## [INSTRUCTIONS TO FOLLOW]
Output every entry exactly as written.

----

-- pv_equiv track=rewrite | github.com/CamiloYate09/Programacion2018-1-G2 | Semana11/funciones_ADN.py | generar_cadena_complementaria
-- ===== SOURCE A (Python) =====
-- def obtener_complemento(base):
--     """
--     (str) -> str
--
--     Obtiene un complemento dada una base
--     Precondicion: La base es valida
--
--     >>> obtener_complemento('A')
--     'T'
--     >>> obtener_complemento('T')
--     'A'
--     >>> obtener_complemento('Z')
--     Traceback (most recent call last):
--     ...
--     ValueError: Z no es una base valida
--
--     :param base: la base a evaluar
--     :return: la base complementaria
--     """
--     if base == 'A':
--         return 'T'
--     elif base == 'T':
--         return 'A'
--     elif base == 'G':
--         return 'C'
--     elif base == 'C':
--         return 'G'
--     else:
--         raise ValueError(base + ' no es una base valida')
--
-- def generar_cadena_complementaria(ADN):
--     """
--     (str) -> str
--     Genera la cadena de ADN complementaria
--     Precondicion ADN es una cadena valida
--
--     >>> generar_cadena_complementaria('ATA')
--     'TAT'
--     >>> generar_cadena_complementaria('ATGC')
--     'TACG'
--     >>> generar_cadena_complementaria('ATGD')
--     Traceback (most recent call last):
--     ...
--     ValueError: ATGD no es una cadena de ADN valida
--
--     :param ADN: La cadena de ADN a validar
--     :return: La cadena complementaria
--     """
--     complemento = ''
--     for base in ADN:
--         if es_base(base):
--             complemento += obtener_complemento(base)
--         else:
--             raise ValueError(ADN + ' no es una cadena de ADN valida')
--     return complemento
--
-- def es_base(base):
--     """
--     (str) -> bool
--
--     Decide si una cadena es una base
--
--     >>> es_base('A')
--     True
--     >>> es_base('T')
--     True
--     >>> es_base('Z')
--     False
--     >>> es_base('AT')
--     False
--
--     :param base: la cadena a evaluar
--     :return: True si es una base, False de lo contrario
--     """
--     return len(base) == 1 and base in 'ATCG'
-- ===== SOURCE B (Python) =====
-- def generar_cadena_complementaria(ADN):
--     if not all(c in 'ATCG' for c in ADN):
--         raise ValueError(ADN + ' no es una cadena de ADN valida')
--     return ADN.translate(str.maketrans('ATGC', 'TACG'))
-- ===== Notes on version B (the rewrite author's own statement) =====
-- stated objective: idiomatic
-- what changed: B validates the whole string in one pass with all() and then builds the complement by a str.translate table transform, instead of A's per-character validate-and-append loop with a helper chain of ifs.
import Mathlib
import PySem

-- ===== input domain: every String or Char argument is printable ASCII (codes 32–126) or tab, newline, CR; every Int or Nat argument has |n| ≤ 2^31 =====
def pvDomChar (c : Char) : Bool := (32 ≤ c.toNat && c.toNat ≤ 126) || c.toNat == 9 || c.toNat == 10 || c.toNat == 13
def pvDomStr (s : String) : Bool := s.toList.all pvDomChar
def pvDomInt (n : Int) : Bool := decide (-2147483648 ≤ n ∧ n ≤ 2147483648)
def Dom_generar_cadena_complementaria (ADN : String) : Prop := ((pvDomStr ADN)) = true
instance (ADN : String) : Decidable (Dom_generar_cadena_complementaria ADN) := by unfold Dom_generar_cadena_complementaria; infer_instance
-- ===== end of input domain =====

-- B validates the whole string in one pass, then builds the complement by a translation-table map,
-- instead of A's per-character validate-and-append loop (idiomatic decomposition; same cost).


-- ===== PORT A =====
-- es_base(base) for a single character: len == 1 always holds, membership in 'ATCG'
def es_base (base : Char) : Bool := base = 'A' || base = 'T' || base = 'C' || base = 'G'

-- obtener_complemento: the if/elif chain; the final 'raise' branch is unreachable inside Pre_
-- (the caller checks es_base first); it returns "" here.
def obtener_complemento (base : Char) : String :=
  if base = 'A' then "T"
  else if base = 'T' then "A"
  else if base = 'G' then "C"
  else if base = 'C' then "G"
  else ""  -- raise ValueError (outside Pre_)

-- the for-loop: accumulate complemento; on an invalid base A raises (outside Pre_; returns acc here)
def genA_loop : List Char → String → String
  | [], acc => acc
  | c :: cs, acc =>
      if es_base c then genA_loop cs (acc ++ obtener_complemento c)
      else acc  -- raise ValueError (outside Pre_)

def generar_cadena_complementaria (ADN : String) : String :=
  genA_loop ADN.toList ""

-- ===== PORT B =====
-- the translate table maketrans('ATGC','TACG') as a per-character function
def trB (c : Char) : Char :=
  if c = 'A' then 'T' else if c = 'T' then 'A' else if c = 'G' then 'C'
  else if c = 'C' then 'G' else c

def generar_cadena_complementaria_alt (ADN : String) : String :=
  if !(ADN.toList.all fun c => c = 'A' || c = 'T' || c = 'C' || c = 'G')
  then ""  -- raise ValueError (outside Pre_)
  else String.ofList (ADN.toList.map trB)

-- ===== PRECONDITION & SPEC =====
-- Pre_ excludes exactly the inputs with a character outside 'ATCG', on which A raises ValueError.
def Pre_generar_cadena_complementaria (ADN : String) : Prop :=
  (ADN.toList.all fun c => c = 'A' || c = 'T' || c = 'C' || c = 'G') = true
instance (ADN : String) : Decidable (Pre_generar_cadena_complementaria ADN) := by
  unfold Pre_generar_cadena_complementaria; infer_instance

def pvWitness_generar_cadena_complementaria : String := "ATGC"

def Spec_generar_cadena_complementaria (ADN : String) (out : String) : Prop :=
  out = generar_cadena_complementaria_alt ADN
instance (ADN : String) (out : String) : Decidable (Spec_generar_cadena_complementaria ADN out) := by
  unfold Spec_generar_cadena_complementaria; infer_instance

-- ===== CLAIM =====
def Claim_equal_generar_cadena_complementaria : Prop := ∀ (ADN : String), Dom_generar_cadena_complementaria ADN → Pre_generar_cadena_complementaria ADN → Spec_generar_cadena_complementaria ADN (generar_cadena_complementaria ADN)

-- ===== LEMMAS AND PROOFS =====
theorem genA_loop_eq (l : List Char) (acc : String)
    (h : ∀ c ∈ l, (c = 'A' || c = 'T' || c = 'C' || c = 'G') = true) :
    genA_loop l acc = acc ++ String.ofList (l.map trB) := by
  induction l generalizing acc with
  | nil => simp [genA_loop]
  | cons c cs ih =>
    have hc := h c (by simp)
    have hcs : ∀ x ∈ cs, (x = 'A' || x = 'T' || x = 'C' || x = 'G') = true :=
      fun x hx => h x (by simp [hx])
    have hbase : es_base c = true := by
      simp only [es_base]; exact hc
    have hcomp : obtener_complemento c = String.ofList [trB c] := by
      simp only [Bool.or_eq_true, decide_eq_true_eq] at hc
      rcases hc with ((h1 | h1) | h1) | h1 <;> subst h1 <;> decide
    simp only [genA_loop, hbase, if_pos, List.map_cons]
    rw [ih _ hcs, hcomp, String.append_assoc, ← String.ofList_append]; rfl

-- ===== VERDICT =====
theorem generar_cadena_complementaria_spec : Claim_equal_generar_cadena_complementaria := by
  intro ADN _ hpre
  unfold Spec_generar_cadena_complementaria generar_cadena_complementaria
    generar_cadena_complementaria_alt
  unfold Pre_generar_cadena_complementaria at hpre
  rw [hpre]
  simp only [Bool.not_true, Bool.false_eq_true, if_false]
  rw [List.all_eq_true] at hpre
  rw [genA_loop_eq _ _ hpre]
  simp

----

## [YOUR SOLUTION]
-- pv_equiv track=rewrite | github.com/CamiloYate09/Programacion2018-1-G2 | Semana11/funciones_ADN.py | generar_cadena_complementaria
-- ===== SOURCE A (Python) =====
-- def obtener_complemento(base):
--     """
--     (str) -> str
--
--     Obtiene un complemento dada una base
--     Precondicion: La base es valida
--
--     >>> obtener_complemento('A')
--     'T'
--     >>> obtener_complemento('T')
--     'A'
--     >>> obtener_complemento('Z')
--     Traceback (most recent call last):
--     ...
--     ValueError: Z no es una base valida
--
--     :param base: la base a evaluar
--     :return: la base complementaria
--     """
--     if base == 'A':
--         return 'T'
--     elif base == 'T':
--         return 'A'
--     elif base == 'G':
--         return 'C'
--     elif base == 'C':
--         return 'G'
--     else:
--         raise ValueError(base + ' no es una base valida')
--
-- def generar_cadena_complementaria(ADN):
--     """
--     (str) -> str
--     Genera la cadena de ADN complementaria
--     Precondicion ADN es una cadena valida
--
--     >>> generar_cadena_complementaria('ATA')
--     'TAT'
--     >>> generar_cadena_complementaria('ATGC')
--     'TACG'
--     >>> generar_cadena_complementaria('ATGD')
--     Traceback (most recent call last):
--     ...
--     ValueError: ATGD no es una cadena de ADN valida
--
--     :param ADN: La cadena de ADN a validar
--     :return: La cadena complementaria
--     """
--     complemento = ''
--     for base in ADN:
--         if es_base(base):
--             complemento += obtener_complemento(base)
--         else:
--             raise ValueError(ADN + ' no es una cadena de ADN valida')
--     return complemento
--
-- def es_base(base):
--     """
--     (str) -> bool
--
--     Decide si una cadena es una base
--
--     >>> es_base('A')
--     True
--     >>> es_base('T')
--     True
--     >>> es_base('Z')
--     False
--     >>> es_base('AT')
--     False
--
--     :param base: la cadena a evaluar
--     :return: True si es una base, False de lo contrario
--     """
--     return len(base) == 1 and base in 'ATCG'
-- ===== SOURCE B (Python) =====
-- def generar_cadena_complementaria(ADN):
--     if not all(c in 'ATCG' for c in ADN):
--         raise ValueError(ADN + ' no es una cadena de ADN valida')
--     return ADN.translate(str.maketrans('ATGC', 'TACG'))
-- ===== Notes on version B (the rewrite author's own statement) =====
-- stated objective: idiomatic
-- what changed: B validates the whole string in one pass with all() and then builds the complement by a str.translate table transform, instead of A's per-character validate-and-append loop with a helper chain of ifs.
import Mathlib
import PySem

-- ===== input domain: every String or Char argument is printable ASCII (codes 32–126) or tab, newline, CR; every Int or Nat argument has |n| ≤ 2^31 =====
def pvDomChar (c : Char) : Bool := (32 ≤ c.toNat && c.toNat ≤ 126) || c.toNat == 9 || c.toNat == 10 || c.toNat == 13
def pvDomStr (s : String) : Bool := s.toList.all pvDomChar
def pvDomInt (n : Int) : Bool := decide (-2147483648 ≤ n ∧ n ≤ 2147483648)
def Dom_generar_cadena_complementaria (ADN : String) : Prop := ((pvDomStr ADN)) = true
instance (ADN : String) : Decidable (Dom_generar_cadena_complementaria ADN) := by unfold Dom_generar_cadena_complementaria; infer_instance
-- ===== end of input domain =====

-- B validates the whole string in one pass, then builds the complement by a translation-table map,
-- instead of A's per-character validate-and-append loop (idiomatic decomposition; same cost).


-- ===== PORT A =====
-- es_base(base) for a single character: len == 1 always holds, membership in 'ATCG'
def es_base (base : Char) : Bool := base = 'A' || base = 'T' || base = 'C' || base = 'G'

-- obtener_complemento: the if/elif chain; the final 'raise' branch is unreachable inside Pre_
-- (the caller checks es_base first); it returns "" here.
def obtener_complemento (base : Char) : String :=
  if base = 'A' then "T"
  else if base = 'T' then "A"
  else if base = 'G' then "C"
  else if base = 'C' then "G"
  else ""  -- raise ValueError (outside Pre_)

-- the for-loop: accumulate complemento; on an invalid base A raises (outside Pre_; returns acc here)
def genA_loop : List Char → String → String
  | [], acc => acc
  | c :: cs, acc =>
      if es_base c then genA_loop cs (acc ++ obtener_complemento c)
      else acc  -- raise ValueError (outside Pre_)

def generar_cadena_complementaria (ADN : String) : String :=
  genA_loop ADN.toList ""

-- ===== PORT B =====
-- the translate table maketrans('ATGC','TACG') as a per-character function
def trB (c : Char) : Char :=
  if c = 'A' then 'T' else if c = 'T' then 'A' else if c = 'G' then 'C'
  else if c = 'C' then 'G' else c

def generar_cadena_complementaria_alt (ADN : String) : String :=
  if !(ADN.toList.all fun c => c = 'A' || c = 'T' || c = 'C' || c = 'G')
  then ""  -- raise ValueError (outside Pre_)
  else String.ofList (ADN.toList.map trB)

-- ===== PRECONDITION & SPEC =====
-- Pre_ excludes exactly the inputs with a character outside 'ATCG', on which A raises ValueError.
def Pre_generar_cadena_complementaria (ADN : String) : Prop :=
  (ADN.toList.all fun c => c = 'A' || c = 'T' || c = 'C' || c = 'G') = true
instance (ADN : String) : Decidable (Pre_generar_cadena_complementaria ADN) := by
  unfold Pre_generar_cadena_complementaria; infer_instance

def pvWitness_generar_cadena_complementaria : String := "ATGC"

def Spec_generar_cadena_complementaria (ADN : String) (out : String) : Prop :=
  out = generar_cadena_complementaria_alt ADN
instance (ADN : String) (out : String) : Decidable (Spec_generar_cadena_complementaria ADN out) := by
  unfold Spec_generar_cadena_complementaria; infer_instance

-- ===== CLAIM =====
def Claim_equal_generar_cadena_complementaria : Prop := ∀ (ADN : String), Dom_generar_cadena_complementaria ADN → Pre_generar_cadena_complementaria ADN → Spec_generar_cadena_complementaria ADN (generar_cadena_complementaria ADN)

-- ===== LEMMAS AND PROOFS =====
theorem genA_loop_eq (l : List Char) (acc : String)
    (h : ∀ c ∈ l, (c = 'A' || c = 'T' || c = 'C' || c = 'G') = true) :
    genA_loop l acc = acc ++ String.ofList (l.map trB) := by
  induction l generalizing acc with
  | nil => simp [genA_loop]
  | cons c cs ih =>
    have hc := h c (by simp)
    have hcs : ∀ x ∈ cs, (x = 'A' || x = 'T' || x = 'C' || x = 'G') = true :=
      fun x hx => h x (by simp [hx])
    have hbase : es_base c = true := by
      simp only [es_base]; exact hc
    have hcomp : obtener_complemento c = String.ofList [trB c] := by
      simp only [Bool.or_eq_true, decide_eq_true_eq] at hc
      rcases hc with ((h1 | h1) | h1) | h1 <;> subst h1 <;> decide
    simp only [genA_loop, hbase, if_pos, List.map_cons]
    rw [ih _ hcs, hcomp, String.append_assoc, ← String.ofList_append]; rfl

-- ===== VERDICT =====
theorem generar_cadena_complementaria_spec : Claim_equal_generar_cadena_complementaria := by
  intro ADN _ hpre
  unfold Spec_generar_cadena_complementaria generar_cadena_complementaria
    generar_cadena_complementaria_alt
  unfold Pre_generar_cadena_complementaria at hpre
  rw [hpre]
  simp only [Bool.not_true, Bool.false_eq_true, if_false]
  rw [List.all_eq_true] at hpre
  rw [genA_loop_eq _ _ hpre]
  simp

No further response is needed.